Practical information for all mathematics workshops

All the mathematics workshops are suitable for classes ranging from 3rd to 1st grade (in the Luxembourgish school system), meaning students aged 15 to 19.

Workshop 2 (graph theory) is also suitable for classes from the 4th grade.

The workshops can be given in Luxembourgish, French, German or English.

Workshops 1 and 2 (probability and graph theory) can be offered either as a full-day (6.5 hrs.) or as a half-day (3-4 hrs.) course. Workshop 3 (number theory) can only be offered as a full-day course. Workshop 4 (classification) can only be offered as a half-day course.

The full-day workshops take place from 9:00h till 15:30h with a lunch break of one hour. During the lunch break the students can get some food from the restaurants that are located on Campus Belval and in Belval Plaza, or they can use the canteen. The lunch schedule need to be observed, so that the afternoon activities can resume on time.

Teachers who choose the half-day version of the course are free to choose their preferred starting time (can be done during registration procedure).

The workshops in mathematics take place in the Maison du Savoir (MSA) on Campus Belval.

If you arrive by car or coach, take the A4 and keep it until the end, then follow the signs towards “Belval”. On the campus, there are no signs to indicate the way to Maison du Savoir.
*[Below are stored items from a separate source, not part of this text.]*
-- pv_equiv track=rewrite | github.com/Indiana3/python_exercises | wb_chapter6/exercise144.py | countOccurencies
-- ===== SOURCE A (Python) =====
-- def countOccurencies(s):
--     # Store chars you want to remove in a list
--     chars_to_remove = [" ", ",", ";", ":", ".", "?", "!"]
--     # Remove these chars from s (if any)
--     s = "".join(ch for ch in s if not ch in chars_to_remove)
--     # Create a dictionary
--     counter = {}
--     # For each char of string, add it as key in dictionary
--     # if not already stored and add 1 to its number of occurrencies
--     for char in s:
--         if char in counter:
--             counter[char] += 1
--         else:
--             counter[char] = 1
--     return counter
-- ===== SOURCE B (Python) =====
-- def countOccurencies(s):
--     # Collect the distinct countable characters in first-appearance order,
--     # then count each one by its own scan of the original string.
--     excluded = " ,;:.?!"
--     order = []
--     for ch in s:
--         if ch not in excluded and ch not in order:
--             order.append(ch)
--     counts = {}
--     for ch in order:
--         n = 0
--         for x in s:
--             if x == ch:
--                 n += 1
--         counts[ch] = n
--     return counts
-- ===== Notes on version B (the rewrite author's own statement) =====
-- stated objective: alternative
-- what changed: A filters the string and counts with one running dict of incremented counters; B never keeps a running counter: it first extracts the distinct non-excluded characters in first-appearance order, then for each such character performs a separate counting scan of the whole original string and stores the finished total once.
import Mathlib
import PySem

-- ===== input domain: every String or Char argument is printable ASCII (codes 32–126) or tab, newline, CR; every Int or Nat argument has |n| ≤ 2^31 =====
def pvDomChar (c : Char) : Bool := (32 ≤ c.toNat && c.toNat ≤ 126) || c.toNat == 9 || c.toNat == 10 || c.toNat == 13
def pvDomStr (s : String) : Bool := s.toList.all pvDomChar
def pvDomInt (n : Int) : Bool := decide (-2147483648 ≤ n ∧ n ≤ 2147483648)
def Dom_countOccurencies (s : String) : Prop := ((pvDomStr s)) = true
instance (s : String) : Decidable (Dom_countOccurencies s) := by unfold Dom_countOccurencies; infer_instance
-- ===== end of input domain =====

-- B replaces A's single running-counter dict by a two-stage algorithm: collect the distinct
-- non-excluded characters in first-appearance order, then count each by its own scan of the
-- original string (objective: a genuinely different algorithm of the same result; not faster).

-- ===== PORT A =====
def countOccurencies (s : String) : List (String × Int) :=
  let charsToRemove : List String := [" ", ",", ";", ":", ".", "?", "!"]
  -- s = "".join(ch for ch in s if not ch in chars_to_remove)
  let s' : List Char := s.toList.filter (fun ch => !(charsToRemove.contains (String.ofList [ch])))
  -- for char in s: if char in counter: counter[char] += 1 else: counter[char] = 1
  let counter : PySem.Dict String Int :=
    s'.foldl (fun d ch =>
      let k := String.ofList [ch]
      if d.contains k then d.insert k (d.getD k 0 + 1) else d.insert k 1)
      PySem.Dict.empty
  counter.items

-- ===== PORT B =====
def countOccurencies_alt (s : String) : List (String × Int) :=
  -- excluded = " ,;:.?!"  ('ch in excluded' on a single char is char membership; exact here)
  let excluded : List Char := [' ', ',', ';', ':', '.', '?', '!']
  -- for ch in s: if ch not in excluded and ch not in order: order.append(ch)
  let order : List Char :=
    s.toList.foldl (fun acc ch =>
      if !(excluded.contains ch) && !(acc.contains ch) then acc ++ [ch] else acc) []
  -- for ch in order: n = 0; for x in s: if x == ch: n += 1; counts[ch] = n
  let counts : PySem.Dict String Int :=
    order.foldl (fun d ch =>
      let n : Int := s.toList.foldl (fun n x => if x == ch then n + 1 else n) 0
      d.insert (String.ofList [ch]) n) PySem.Dict.empty
  counts.items

-- ===== PRECONDITION & SPEC =====
def Spec_countOccurencies (s : String) (out : List (String × Int)) : Prop := out = countOccurencies_alt s
instance (s : String) (out : List (String × Int)) : Decidable (Spec_countOccurencies s out) := by unfold Spec_countOccurencies; infer_instance

-- ===== CLAIM (what is proved, stated in full; the proofs are below) =====
def Claim_equal_countOccurencies : Prop := ∀ (s : String), Dom_countOccurencies s → Spec_countOccurencies s (countOccurencies s)

-- ===== LEMMAS AND PROOFS =====

def pvStrOf (c : Char) : String := String.ofList [c]

lemma pvStrOf_inj : Function.Injective pvStrOf := by
  intro a b h
  have := congrArg String.toList h
  simpa [pvStrOf] using this

def pvKeep (c : Char) : Bool := !(([' ', ',', ';', ':', '.', '?', '!'] : List Char).contains c)

lemma pvSingleton_beq (c d : Char) : (pvStrOf c == pvStrOf d) = (c == d) := by
  by_cases h : c = d
  · subst h; rw [beq_self_eq_true, beq_self_eq_true]
  · rw [beq_eq_false_iff_ne.mpr (fun he => h (pvStrOf_inj he)), beq_eq_false_iff_ne.mpr h]

-- A's string-level filter test is the char-level pvKeep
lemma pvKeepA_eq (ch : Char) :
    (!(([" ", ",", ";", ":", ".", "?", "!"] : List String).contains (String.ofList [ch])))
      = pvKeep ch := by
  have hb : ∀ d : Char, (String.ofList [ch] == pvStrOf d) = (ch == d) := fun d => pvSingleton_beq ch d
  simp only [pvKeep, List.contains_cons, List.contains_nil]
  rw [show (" " : String) = pvStrOf ' ' from rfl, show ("," : String) = pvStrOf ',' from rfl,
    show (";" : String) = pvStrOf ';' from rfl, show (":" : String) = pvStrOf ':' from rfl,
    show ("." : String) = pvStrOf '.' from rfl, show ("?" : String) = pvStrOf '?' from rfl,
    show ("!" : String) = pvStrOf '!' from rfl,
    hb ' ', hb ',', hb ';', hb ':', hb '.', hb '?', hb '!']

-- B's first loop builds set(filter(keep, s)) in first-occurrence order
lemma pvOrder_eq (l : List Char) :
    l.foldl (fun acc ch =>
        if !(([' ', ',', ';', ':', '.', '?', '!'] : List Char).contains ch) && !(acc.contains ch)
        then acc ++ [ch] else acc) []
      = PySem.Set.ofList (l.filter pvKeep) := by
  have hcongr : l.foldl (fun acc ch =>
      if !(([' ', ',', ';', ':', '.', '?', '!'] : List Char).contains ch) && !(acc.contains ch)
      then acc ++ [ch] else acc) []
      = l.foldl (fun acc ch => if pvKeep ch then PySem.Set.add acc ch else acc) [] := by
    apply PySem.List.foldl_congr_mem
    intro acc ch _
    show (if pvKeep ch && !(acc.contains ch) then acc ++ [ch] else acc)
        = (if pvKeep ch then PySem.Set.add acc ch else acc)
    cases hk : pvKeep ch
    · simp
    · cases hc : acc.contains ch <;> simp_all [PySem.Set.add]
  rw [hcongr, PySem.List.foldl_if_eq_foldl_filter, ← PySem.Set.ofList_eq_foldl]

-- ofList commutes with an injective map
lemma pvOfList_map (f : Char → String) (hf : Function.Injective f) (l : List Char) :
    PySem.Set.ofList (l.map f) = (PySem.Set.ofList l).map f := by
  induction l using List.reverseRecOn with
  | nil => rfl
  | append_singleton xs x ih =>
    rw [List.map_append, List.map_singleton, PySem.Set.ofList_append_singleton,
      PySem.Set.ofList_append_singleton, ih]
    by_cases hx : x ∈ PySem.Set.ofList xs
    · rw [PySem.Set.add_of_mem hx, PySem.Set.add_of_mem (List.mem_map_of_mem hx)]
    · rw [PySem.Set.add_of_not_mem hx, PySem.Set.add_of_not_mem (by
        intro hmem
        obtain ⟨y, hy, hyx⟩ := List.mem_map.mp hmem
        exact hx (hf hyx ▸ hy)), List.map_append, List.map_singleton]

-- ===== VERDICT (by name: the statement is the Claim_ definition above) =====
theorem countOccurencies_spec : Claim_equal_countOccurencies := by
  intro s _
  unfold Spec_countOccurencies countOccurencies countOccurencies_alt
  -- A side: rewrite the branch to the uniform insert-getD step
  have hstepA : (fun (d : PySem.Dict String Int) (ch : Char) =>
      let k := String.ofList [ch]
      if d.contains k then d.insert k (d.getD k 0 + 1) else d.insert k 1)
      = fun (d : PySem.Dict String Int) ch =>
          d.insert (String.ofList [ch]) (d.getD (String.ofList [ch]) 0 + 1) := by
    funext d ch
    by_cases h : d.contains (String.ofList [ch]) = true
    · simp [h]
    · have h' : d.contains (String.ofList [ch]) = false := by simpa using h
      simp [h', PySem.Dict.getD_of_not_contains d (0 : Int) h']
  have hfilt : s.toList.filter
      (fun ch => !(([" ", ",", ";", ":", ".", "?", "!"] : List String).contains (String.ofList [ch])))
      = s.toList.filter pvKeep := by
    apply List.filter_congr
    intro ch _
    exact pvKeepA_eq ch
  simp only [hstepA, hfilt, pvOrder_eq]
  set l := s.toList.filter pvKeep with hl
  -- A = counter over the mapped keys
  have h1 : l.foldl (fun (d : PySem.Dict String Int) ch =>
        d.insert (String.ofList [ch]) (d.getD (String.ofList [ch]) 0 + 1)) PySem.Dict.empty
      = (l.map pvStrOf).foldl (fun (d : PySem.Dict String Int) x =>
          d.insert x (d.getD x 0 + 1)) PySem.Dict.empty := by
    rw [List.foldl_map]
    rfl
  have hA : (l.foldl (fun (d : PySem.Dict String Int) ch =>
        d.insert (String.ofList [ch]) (d.getD (String.ofList [ch]) 0 + 1)) PySem.Dict.empty).items
      = ((PySem.Set.ofList l).map pvStrOf).map
          (fun k => (k, ((l.map pvStrOf).count k : Int))) := by
    rw [h1, PySem.Dict.foldl_insert_getD_add_one_eq_counter, PySem.Dict.items_counter,
      pvOfList_map pvStrOf pvStrOf_inj]
  rw [hA]
  -- B side: the result loop appends fresh keys
  have hnod : (PySem.Set.ofList l).Nodup := PySem.Set.nodup_ofList l
  have hB : ((PySem.Set.ofList l).foldl (fun (d : PySem.Dict String Int) ch =>
        d.insert (String.ofList [ch])
          (s.toList.foldl (fun n x => if x == ch then n + 1 else n) (0 : Int))) PySem.Dict.empty).items
      = (PySem.Dict.empty : PySem.Dict String Int).items ++ (PySem.Set.ofList l).map (fun ch =>
          (pvStrOf ch, s.toList.foldl (fun n x => if x == ch then n + 1 else n) (0 : Int))) :=
    PySem.Dict.items_foldl_insert_fresh (l := PySem.Set.ofList l) (k := pvStrOf)
      (v := fun ch => s.toList.foldl (fun n x => if x == ch then n + 1 else n) (0 : Int))
      (d := PySem.Dict.empty)
      (fun a _ => rfl) (List.Nodup.map pvStrOf_inj hnod)
  refine Eq.symm ?_
  rw [hB, List.map_map]
  simp only [PySem.Dict.empty, List.nil_append]
  apply List.map_congr_left
  intro c hc
  have hcl : c ∈ l := (PySem.Set.mem_ofList l c).mp hc
  have hkeep : pvKeep c = true := (List.mem_filter.mp hcl).2
  simp only [Function.comp]
  congr 1
  -- counts agree: B's inner scan over all of s counts c; A counts in the mapped filtered list
  rw [PySem.List.foldl_beq_add_one, List.count_map_of_injective _ pvStrOf pvStrOf_inj]
  have hcnt : l.count c = s.toList.count c := by
    rw [hl, List.count_filter]
    simp [hkeep]
  rw [hcnt]
  ring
Please use the map below to find your way.

If you arrive by train, the stop is “Belval Université”. Our building is 10 minutes away from the train station by foot. There are also several buses that you can take to arrive on the campus.

For workshop 3 (focusing on number theory), if you wish to prepare the class before the workshop, you can review or introduce the following concepts:

a) The Euclidean division (i.e. the division with remainder) and the Euclidean algorithm (for the division, the case of a negative dividend/divisor should also be considered).

b) The Greatest common divisor (gcd) of two integers and Bézout’s identity that gives the gcd of two integers as a linear combination of these integers. (For example 3 = gcd(6, 15) = -12*6 + 5*15). Such a linear combination can be obtained by means of the extended Euclidean algorithm.

c) The definition of a prime number.

d) The basic rules of exponentiation.

Materials that can be used for the preparation will be provided.

At the end of a workshop, each student receives a certificate attesting to his participation.